Además de políticos, la corrupción salpica a empresarios y oficios varios

LA CORRUPCION CORTA TRANSVERSALMENTE A MAYORIA DE POLITICOS

En épocas de ajuste y aumento de la pobreza preocupa más que antes el fenómeno de corrupción. Es un mal antiguo y muy presente en Argentina, pero no debe ser sólo atribuido a una parcialidad política. Los monopolios son parte del problema.
EMILIO MARIN
¿Quién no se indignó al ver a un hijo de Báez y personal de confianza contando billetes en la financiera La Rosadita? Una bronca mayor suscitaron las imágenes del ex secretario de Obras Públicas, José F. López, ingresando con bolsos llenos de dólares a un convento en General Rodríguez. Era plata ligada a retornos de las licitaciones de esa Secretaría, parte estratégica del Ministerio de Planificación Federal conducido por Julio De Vido.
Fueron noticias de alto poder destructivo, cuyas consecuencias se hicieron sentir en el Frente para la Victoria.
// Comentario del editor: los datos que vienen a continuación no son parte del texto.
-- pv_equiv track=rewrite | github.com/pypi-data/pypi-mirror-368 | packages/fn-cache/fn_cache-0.1.7-py3-none-any.whl/fn_cache/utils/cache_key.py | validate_cache_key
-- ===== SOURCE A (Python) =====
-- def validate_cache_key(key: str) -> bool:
--     """
--     验证缓存键是否有效
--
--     :param key: 缓存键
--     :return: 是否有效
--     """
--     if not key or not isinstance(key, str):
--         return False
--
--     # 检查长度
--     if len(key) > 250:
--         return False
--
--     # 检查是否包含无效字符
--     invalid_chars = ['\x00', '\x01', '\x02', '\x03', '\x04', '\x05', '\x06', '\x07',
--                      '\x08', '\x09', '\x0a', '\x0b', '\x0c', '\x0d', '\x0e', '\x0f',
--                      '\x10', '\x11', '\x12', '\x13', '\x14', '\x15', '\x16', '\x17',
--                      '\x18', '\x19', '\x1a', '\x1b', '\x1c', '\x1d', '\x1e', '\x1f']
--
--     for char in invalid_chars:
--         if char in key:
--             return False
--
--     return True
-- ===== SOURCE B (Python) =====
-- def validate_cache_key(key: str) -> bool:
--     if not key or not isinstance(key, str):
--         return False
--     if len(key) > 250:
--         return False
--     return all(ord(c) >= 32 for c in key)
-- ===== Notes on version B (the rewrite author's own statement) =====
-- stated objective: simpler
-- what changed: Replaced the loop over 32 forbidden control characters (each doing a substring scan of the key) with a single pass over the key testing ord(c) >= 32, which covers exactly the listed code points 0x00-0x1f.
import Mathlib
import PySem

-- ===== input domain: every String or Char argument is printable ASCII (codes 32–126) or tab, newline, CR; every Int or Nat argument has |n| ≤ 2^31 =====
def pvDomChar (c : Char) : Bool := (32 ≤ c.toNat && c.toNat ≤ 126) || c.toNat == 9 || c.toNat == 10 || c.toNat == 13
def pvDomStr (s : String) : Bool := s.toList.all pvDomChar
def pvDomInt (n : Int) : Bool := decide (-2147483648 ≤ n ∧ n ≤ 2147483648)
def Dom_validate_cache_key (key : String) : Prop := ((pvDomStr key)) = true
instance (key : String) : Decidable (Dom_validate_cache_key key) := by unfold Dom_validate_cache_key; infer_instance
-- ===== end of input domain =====

-- ===== PORT A =====
-- A: empty-guard, length guard, then a loop over the 32 control-character strings testing substring containment.
def pvInvalidChars : List String :=
  [String.ofList [Char.ofNat 0], String.ofList [Char.ofNat 1], String.ofList [Char.ofNat 2], String.ofList [Char.ofNat 3], String.ofList [Char.ofNat 4], String.ofList [Char.ofNat 5], String.ofList [Char.ofNat 6], String.ofList [Char.ofNat 7], String.ofList [Char.ofNat 8], String.ofList [Char.ofNat 9], String.ofList [Char.ofNat 10], String.ofList [Char.ofNat 11], String.ofList [Char.ofNat 12], String.ofList [Char.ofNat 13], String.ofList [Char.ofNat 14], String.ofList [Char.ofNat 15], String.ofList [Char.ofNat 16], String.ofList [Char.ofNat 17], String.ofList [Char.ofNat 18], String.ofList [Char.ofNat 19], String.ofList [Char.ofNat 20], String.ofList [Char.ofNat 21], String.ofList [Char.ofNat 22], String.ofList [Char.ofNat 23], String.ofList [Char.ofNat 24], String.ofList [Char.ofNat 25], String.ofList [Char.ofNat 26], String.ofList [Char.ofNat 27], String.ofList [Char.ofNat 28], String.ofList [Char.ofNat 29], String.ofList [Char.ofNat 30], String.ofList [Char.ofNat 31]]

def validate_cache_key (key : String) : Bool :=
  if key = "" then false
  else if PySem.Str.len key > 250 then false
  else if pvInvalidChars.any (fun c => PySem.Str.isIn c key) then false
  else true

-- ===== PORT B =====
-- B: same two guards, then ONE pass over the key's characters testing ord(c) >= 32.
def validate_cache_key_alt (key : String) : Bool :=
  if key = "" then false
  else if PySem.Str.len key > 250 then false
  else key.toList.all (fun c => 32 <= c.toNat)

-- ===== PRECONDITION & SPEC =====
def Spec_validate_cache_key (key : String) (out : Bool) : Prop := out = validate_cache_key_alt key
instance (key : String) (out : Bool) : Decidable (Spec_validate_cache_key key out) := by unfold Spec_validate_cache_key; infer_instance

-- ===== CLAIM (what is proved, stated in full; the proofs are below) =====
def Claim_equal_validate_cache_key : Prop := ∀ (key : String), Dom_validate_cache_key key → Spec_validate_cache_key key (validate_cache_key key)

-- ===== LEMMAS AND PROOFS =====

lemma pvInvalidChars_eq :
    pvInvalidChars = (List.range 32).map (fun n => String.ofList [Char.ofNat n]) := by
  decide

lemma pvToNat_ofNat (n : Nat) (h : n < 32) : (Char.ofNat n).toNat = n := by
  have hv : n.isValidChar := Or.inl (by omega)
  simp [Char.ofNat, hv]

lemma pvInvalid_mem (c : Char) (h : c.toNat < 32) : String.ofList [c] ∈ pvInvalidChars := by
  rw [pvInvalidChars_eq]
  exact List.mem_map.mpr ⟨c.toNat, List.mem_range.mpr h, by rw [Char.ofNat_toNat]⟩

lemma pvSingleton_infix {c : Char} {l : List Char} : [c] <:+: l ↔ c ∈ l := by
  constructor
  · intro h; exact h.sublist.mem (by simp)
  · intro h
    obtain ⟨s, t, rfl⟩ := List.mem_iff_append.mp h
    exact ⟨s, t, by simp⟩

lemma pvAny_eq (key : String) :
    pvInvalidChars.any (fun c => PySem.Str.isIn c key)
      = key.toList.any (fun c => decide (c.toNat < 32)) := by
  by_cases h : key.toList.any (fun c => decide (c.toNat < 32)) = true
  · rw [h]
    obtain ⟨c, hc, hlt⟩ := List.any_eq_true.mp h
    refine List.any_eq_true.mpr ⟨String.ofList [c], pvInvalid_mem c (by simpa using hlt), ?_⟩
    rw [PySem.Str.isIn_iff_infix]
    simpa using pvSingleton_infix.mpr hc
  · have hge : ∀ c ∈ key.toList, 32 ≤ c.toNat := by
      intro c hc
      by_contra hlt
      exact h (List.any_eq_true.mpr ⟨c, hc, by simpa using Nat.lt_of_not_le hlt⟩)
    rw [Bool.eq_false_iff.mpr h]
    refine List.any_eq_false.mpr ?_
    intro s hs hin
    rw [PySem.Str.isIn_iff_infix] at hin
    rw [pvInvalidChars_eq] at hs
    obtain ⟨n, hn, rfl⟩ := List.mem_map.mp hs
    have hn32 : n < 32 := List.mem_range.mp hn
    have hmem : Char.ofNat n ∈ key.toList := pvSingleton_infix.mp (by simpa using hin)
    have := hge _ hmem
    rw [pvToNat_ofNat n hn32] at this
    omega

lemma pvAnyAll (l : List Char) :
    l.any (fun c => decide (c.toNat < 32)) = !l.all (fun c => decide (32 ≤ c.toNat)) := by
  induction l with
  | nil => simp
  | cons a l ih =>
    have ha : (decide (a.toNat < 32)) = !decide (32 ≤ a.toNat) := by
      by_cases h : a.toNat < 32 <;> simp [h] <;> omega
    simp only [List.any_cons, List.all_cons, ih, Bool.not_and, ha]

-- ===== VERDICT (by name: the statement is the Claim_ definition above) =====
theorem validate_cache_key_spec : Claim_equal_validate_cache_key := by
  intro key _
  unfold Spec_validate_cache_key validate_cache_key validate_cache_key_alt
  by_cases h0 : key = ""
  · simp [h0]
  · rw [if_neg h0, if_neg h0]
    by_cases h1 : PySem.Str.len key > 250
    · rw [if_pos h1, if_pos h1]
    · rw [if_neg h1, if_neg h1, pvAny_eq, pvAnyAll]
      cases key.toList.all (fun c => decide (32 ≤ c.toNat)) <;> simp
-- the A loop when one double tld matches and there is a third-from-last label
theorem A_eval_hit (d : List Char) (qs : List (List Char)) (a b : List Char)
    (hsplit : mySplit d = qs ++ [a, b]) (hqs : qs ≠ [])
    (hmem : ('.' :: a ++ '.' :: b) ∈ doubleTlds) :
    getRootA_go d doubleTlds =
      if qs.getLast?.getD [] ≠ [] then qs.getLast?.getD [] ++ ('.' :: a ++ '.' :: b) else d := by
  have ha : ('.' : Char) ∉ a := mem_mySplit_dotless (l := d) (by rw [hsplit]; simp)
  have hdot : ∀ p ∈ qs, ('.' : Char) ∉ p := fun p hp =>
    mem_mySplit_dotless (l := d) (by rw [hsplit]; exact List.mem_append_left _ hp)
  have hd : d = myJoin qs ++ '.' :: a ++ '.' :: b := by
    conv_lhs => rw [← myJoin_mySplit d, hsplit, myJoin_append_two _ _ _ hqs]
  have efalse : ∀ (g' r' : List Char), ('.' : Char) ∉ g' → ('.' : Char) ∉ r' →
      ¬(a = g' ∧ b = r') → PySem.Chars.endswith d ('.' :: (g' ++ '.' :: r')) = false := by
    intro g' r' hg' hr' hne
    rw [Bool.eq_false_iff]
    intro htrue
    obtain ⟨_, h1, h2⟩ := (main_match hsplit hg' hr').mp htrue
    exact hne ⟨h1, h2⟩
  have branch : ∀ (t : List Char), t.length = 7 → t = '.' :: a ++ '.' :: b →
      (match PySem.List.pyGet?
          (PySem.Chars.splitOn (PySem.List.slice d none (some (-(t.length : Int)))) ['.']) (-1) with
        | some last => if last ≠ [] then last ++ t else d
        | none => d)
      = if qs.getLast?.getD [] ≠ [] then qs.getLast?.getD [] ++ ('.' :: a ++ '.' :: b) else d := by
    intro t ht7 hteq
    have hsl : PySem.List.slice d none (some (-(t.length : Int))) = myJoin qs := by
      rw [ht7, show ((7 : Nat) : Int) = (7 : Int) by norm_num]
      rw [hd, show myJoin qs ++ '.' :: a ++ '.' :: b = myJoin qs ++ ('.' :: a ++ '.' :: b) by simp]
      exact slice_drop7 _ _ (by rw [← hteq]; exact ht7)
    rw [hsl, splitOn_eq_mySplit, mySplit_myJoin hqs hdot, pyGet_neg_one]
    rcases hql : qs.getLast? with _ | l
    · exact absurd (List.getLast?_eq_none_iff.mp hql) hqs
    · simp [hteq]
  have hdt : doubleTlds = [['.','g','o','v','.','r','u'], ['.','c','o','m','.','r','u'],
      ['.','n','e','t','.','r','u'], ['.','o','r','g','.','r','u'], ['.','e','d','u','.','r','u']] := rfl
  simp only [doubleTlds, List.mem_cons, List.not_mem_nil, or_false] at hmem
  rcases hmem with hm | hm | hm | hm | hm
  · obtain ⟨rfl, rfl⟩ := dotless_eq (g := ['g','o','v']) (r := ['r','u']) ha (by decide)
      (show a ++ '.' :: b = ['g','o','v','.','r','u'] by simpa using hm)
    have et : PySem.Chars.endswith d ['.','g','o','v','.','r','u'] = true :=
      (main_match (g := ['g','o','v']) (r := ['r','u']) hsplit (by decide) (by decide)).mpr ⟨hqs, rfl, rfl⟩
    rw [hdt,
      A_cons_true _ _ _ et]
    exact branch _ (by decide) (by decide)
  · obtain ⟨rfl, rfl⟩ := dotless_eq (g := ['c','o','m']) (r := ['r','u']) ha (by decide)
      (show a ++ '.' :: b = ['c','o','m','.','r','u'] by simpa using hm)
    have et : PySem.Chars.endswith d ['.','c','o','m','.','r','u'] = true :=
      (main_match (g := ['c','o','m']) (r := ['r','u']) hsplit (by decide) (by decide)).mpr ⟨hqs, rfl, rfl⟩
    have f0 : PySem.Chars.endswith d ['.','g','o','v','.','r','u'] = false :=
      efalse ['g','o','v'] ['r','u'] (by decide) (by decide) (by decide)
    rw [hdt,
      A_cons_false _ _ _ f0,
      A_cons_true _ _ _ et]
    exact branch _ (by decide) (by decide)
  · obtain ⟨rfl, rfl⟩ := dotless_eq (g := ['n','e','t']) (r := ['r','u']) ha (by decide)
      (show a ++ '.' :: b = ['n','e','t','.','r','u'] by simpa using hm)
    have et : PySem.Chars.endswith d ['.','n','e','t','.','r','u'] = true :=
      (main_match (g := ['n','e','t']) (r := ['r','u']) hsplit (by decide) (by decide)).mpr ⟨hqs, rfl, rfl⟩
    have f0 : PySem.Chars.endswith d ['.','g','o','v','.','r','u'] = false :=
      efalse ['g','o','v'] ['r','u'] (by decide) (by decide) (by decide)
    have f1 : PySem.Chars.endswith d ['.','c','o','m','.','r','u'] = false :=
      efalse ['c','o','m'] ['r','u'] (by decide) (by decide) (by decide)
    rw [hdt,
      A_cons_false _ _ _ f0,
      A_cons_false _ _ _ f1,
      A_cons_true _ _ _ et]
    exact branch _ (by decide) (by decide)
  · obtain ⟨rfl, rfl⟩ := dotless_eq (g := ['o','r','g']) (r := ['r','u']) ha (by decide)
      (show a ++ '.' :: b = ['o','r','g','.','r','u'] by simpa using hm)
    have et : PySem.Chars.endswith d ['.','o','r','g','.','r','u'] = true :=
      (main_match (g := ['o','r','g']) (r := ['r','u']) hsplit (by decide) (by decide)).mpr ⟨hqs, rfl, rfl⟩
    have f0 : PySem.Chars.endswith d ['.','g','o','v','.','r','u'] = false :=
      efalse ['g','o','v'] ['r','u'] (by decide) (by decide) (by decide)
    have f1 : PySem.Chars.endswith d ['.','c','o','m','.','r','u'] = false :=
      efalse ['c','o','m'] ['r','u'] (by decide) (by decide) (by decide)
    have f2 : PySem.Chars.endswith d ['.','n','e','t','.','r','u'] = false :=
      efalse ['n','e','t'] ['r','u'] (by decide) (by decide) (by decide)
    rw [hdt,
      A_cons_false _ _ _ f0,
      A_cons_false _ _ _ f1,
      A_cons_false _ _ _ f2,
      A_cons_true _ _ _ et]
    exact branch _ (by decide) (by decide)
  · obtain ⟨rfl, rfl⟩ := dotless_eq (g := ['e','d','u']) (r := ['r','u']) ha (by decide)
      (show a ++ '.' :: b = ['e','d','u','.','r','u'] by simpa using hm)
    have et : PySem.Chars.endswith d ['.','e','d','u','.','r','u'] = true :=
      (main_match (g := ['e','d','u']) (r := ['r','u']) hsplit (by decide) (by decide)).mpr ⟨hqs, rfl, rfl⟩
    have f0 : PySem.Chars.endswith d ['.','g','o','v','.','r','u'] = false :=
      efalse ['g','o','v'] ['r','u'] (by decide) (by decide) (by decide)
    have f1 : PySem.Chars.endswith d ['.','c','o','m','.','r','u'] = false :=
      efalse ['c','o','m'] ['r','u'] (by decide) (by decide) (by decide)
    have f2 : PySem.Chars.endswith d ['.','n','e','t','.','r','u'] = false :=
      efalse ['n','e','t'] ['r','u'] (by decide) (by decide) (by decide)
    have f3 : PySem.Chars.endswith d ['.','o','r','g','.','r','u'] = false :=
      efalse ['o','r','g'] ['r','u'] (by decide) (by decide) (by decide)
    rw [hdt,
      A_cons_false _ _ _ f0,
      A_cons_false _ _ _ f1,
      A_cons_false _ _ _ f2,
      A_cons_false _ _ _ f3,
      A_cons_true _ _ _ et]
    exact branch _ (by decide) (by decide)

theorem A_eval_nohit (d : List Char) (qs : List (List Char)) (a b : List Char)
    (hsplit : mySplit d = qs ++ [a, b])
    (hno : ∀ (g' r' : List Char), ('.' : Char) ∉ g' → ('.' : Char) ∉ r' →
      ('.' :: g' ++ '.' :: r') ∈ doubleTlds → ¬(qs ≠ [] ∧ a = g' ∧ b = r')) :
    getRootA_go d doubleTlds = a ++ '.' :: b := by
  have hdt : doubleTlds = [['.','g','o','v','.','r','u'], ['.','c','o','m','.','r','u'],
      ['.','n','e','t','.','r','u'], ['.','o','r','g','.','r','u'], ['.','e','d','u','.','r','u']] := rfl
  have f1 : PySem.Chars.endswith d ['.','g','o','v','.','r','u'] = false := by
    rw [Bool.eq_false_iff]; intro ht
    exact hno ['g','o','v'] ['r','u'] (by decide) (by decide) (by decide)
      ((main_match (g := ['g','o','v']) (r := ['r','u']) hsplit (by decide) (by decide)).mp ht)
  have f2 : PySem.Chars.endswith d ['.','c','o','m','.','r','u'] = false := by
    rw [Bool.eq_false_iff]; intro ht
    exact hno ['c','o','m'] ['r','u'] (by decide) (by decide) (by decide)
      ((main_match (g := ['c','o','m']) (r := ['r','u']) hsplit (by decide) (by decide)).mp ht)
  have f3 : PySem.Chars.endswith d ['.','n','e','t','.','r','u'] = false := by
    rw [Bool.eq_false_iff]; intro ht
    exact hno ['n','e','t'] ['r','u'] (by decide) (by decide) (by decide)
      ((main_match (g := ['n','e','t']) (r := ['r','u']) hsplit (by decide) (by decide)).mp ht)
  have f4 : PySem.Chars.endswith d ['.','o','r','g','.','r','u'] = false := by
    rw [Bool.eq_false_iff]; intro ht
    exact hno ['o','r','g'] ['r','u'] (by decide) (by decide) (by decide)
      ((main_match (g := ['o','r','g']) (r := ['r','u']) hsplit (by decide) (by decide)).mp ht)
  have f5 : PySem.Chars.endswith d ['.','e','d','u','.','r','u'] = false := by
    rw [Bool.eq_false_iff]; intro ht
    exact hno ['e','d','u'] ['r','u'] (by decide) (by decide) (by decide)
      ((main_match (g := ['e','d','u']) (r := ['r','u']) hsplit (by decide) (by decide)).mp ht)
  rw [hdt, A_cons_false _ _ _ f1, A_cons_false _ _ _ f2, A_cons_false _ _ _ f3,
    A_cons_false _ _ _ f4, A_cons_false _ _ _ f5, A_nil, splitOn_eq_mySplit, hsplit]
  rw [if_pos (by simp)]
  rw [slice_last_two, join_two]

theorem coreAB (d : List Char) : getRootA_go d doubleTlds = getRootB_core d := by
  rcases h : (mySplit d).reverse with _ | ⟨b, bs⟩
  · exact absurd (List.reverse_eq_nil_iff.mp h) (mySplit_ne_nil d)
  rcases bs with _ | ⟨a, qsr⟩
  · -- single label: no dot in d
    have hP : mySplit d = [b] := by
      rw [← List.reverse_reverse (mySplit d), h]; rfl
    have fall : ∀ (g' r' : List Char), ('.' : Char) ∉ g' → ('.' : Char) ∉ r' →
        PySem.Chars.endswith d ('.' :: (g' ++ '.' :: r')) = false := by
      intro g' r' hg' hr'
      rw [Bool.eq_false_iff]; intro ht
      obtain ⟨qs, hne, hq⟩ := (endswith_char hg' hr' d).mp ht
      rw [hP] at hq
      have := congrArg List.length hq
      simp at this
    have hdt : doubleTlds = [['.','g','o','v','.','r','u'], ['.','c','o','m','.','r','u'],
        ['.','n','e','t','.','r','u'], ['.','o','r','g','.','r','u'], ['.','e','d','u','.','r','u']] := rfl
    have f1 : PySem.Chars.endswith d ['.','g','o','v','.','r','u'] = false :=
      fall ['g','o','v'] ['r','u'] (by decide) (by decide)
    have f2 : PySem.Chars.endswith d ['.','c','o','m','.','r','u'] = false :=
      fall ['c','o','m'] ['r','u'] (by decide) (by decide)
    have f3 : PySem.Chars.endswith d ['.','n','e','t','.','r','u'] = false :=
      fall ['n','e','t'] ['r','u'] (by decide) (by decide)
    have f4 : PySem.Chars.endswith d ['.','o','r','g','.','r','u'] = false :=
      fall ['o','r','g'] ['r','u'] (by decide) (by decide)
    have f5 : PySem.Chars.endswith d ['.','e','d','u','.','r','u'] = false :=
      fall ['e','d','u'] ['r','u'] (by decide) (by decide)
    rw [hdt, A_cons_false _ _ _ f1, A_cons_false _ _ _ f2, A_cons_false _ _ _ f3,
      A_cons_false _ _ _ f4, A_cons_false _ _ _ f5, A_nil, splitOn_eq_mySplit, hP]
    rw [if_neg (by simp)]
    unfold getRootB_core
    rw [splitOn_eq_mySplit, hP, if_pos (by simp)]
  · -- at least two labels
    have hsplit : mySplit d = qsr.reverse ++ [a, b] := by
      rw [← List.reverse_reverse (mySplit d), h]; simp
    rw [B_eval d _ a b hsplit]
    by_cases hmem : ('.' :: a ++ '.' :: b) ∈ doubleTlds
    · rcases eq_or_ne qsr.reverse [] with hqs | hqs
      · rw [A_eval_nohit d _ a b hsplit (fun g' r' _ _ _ hc => hc.1 hqs)]
        rw [if_pos hmem, if_neg (fun hc => hc.1 hqs)]
        have hde : d = a ++ '.' :: b := by
          conv_lhs => rw [← myJoin_mySplit d, hsplit, hqs]
          rfl
        exact hde.symm
      · rw [A_eval_hit d _ a b hsplit hqs hmem, if_pos hmem]
        by_cases hlast : (qsr.reverse).getLast?.getD [] ≠ []
        · rw [if_pos hlast, if_pos ⟨hqs, hlast⟩]
        · rw [if_neg hlast, if_neg (fun hc => hlast hc.2)]
    · rw [A_eval_nohit d _ a b hsplit
        (fun g' r' hg' hr' hmem' hc => by obtain ⟨_, rfl, rfl⟩ := hc; exact hmem hmem'),
        if_neg hmem]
Ya venía en retroceso tras perder las elecciones y finalizar su gobierno. Aparecieron fracciones y dirigentes que buscan despegarse de Cristina Fernández de Kirchner y relanzar el Partido Justicialista, que fue más bien un sello en la década pasada.
Nadie salió a defender a López. Ni su mujer. El titular de la bancada del FpV, Héctor Recalde, dijo que aquél se presume culpable, hallado en flagrancia con dinero que no podía justificar. Eran casi 9 millones de dólares, según la cuenta de la policía, que el juez Daniel Rafecas redujo a casi la mitad en un programa de TV con Nelson Castro. Como sea, muchísimo dinero. Y como López admitió, era “plata de la política” de la que no dio mayores detalles.
Con su primera abogada haciendo bailes hot en lo de Tinelli, López sigue preso. Y ojalá siga mucho tiempo en esa condición a medida que se le prueben los delitos. Rafecas es un muy buen magistrado de modo que puede conjeturarse que así será.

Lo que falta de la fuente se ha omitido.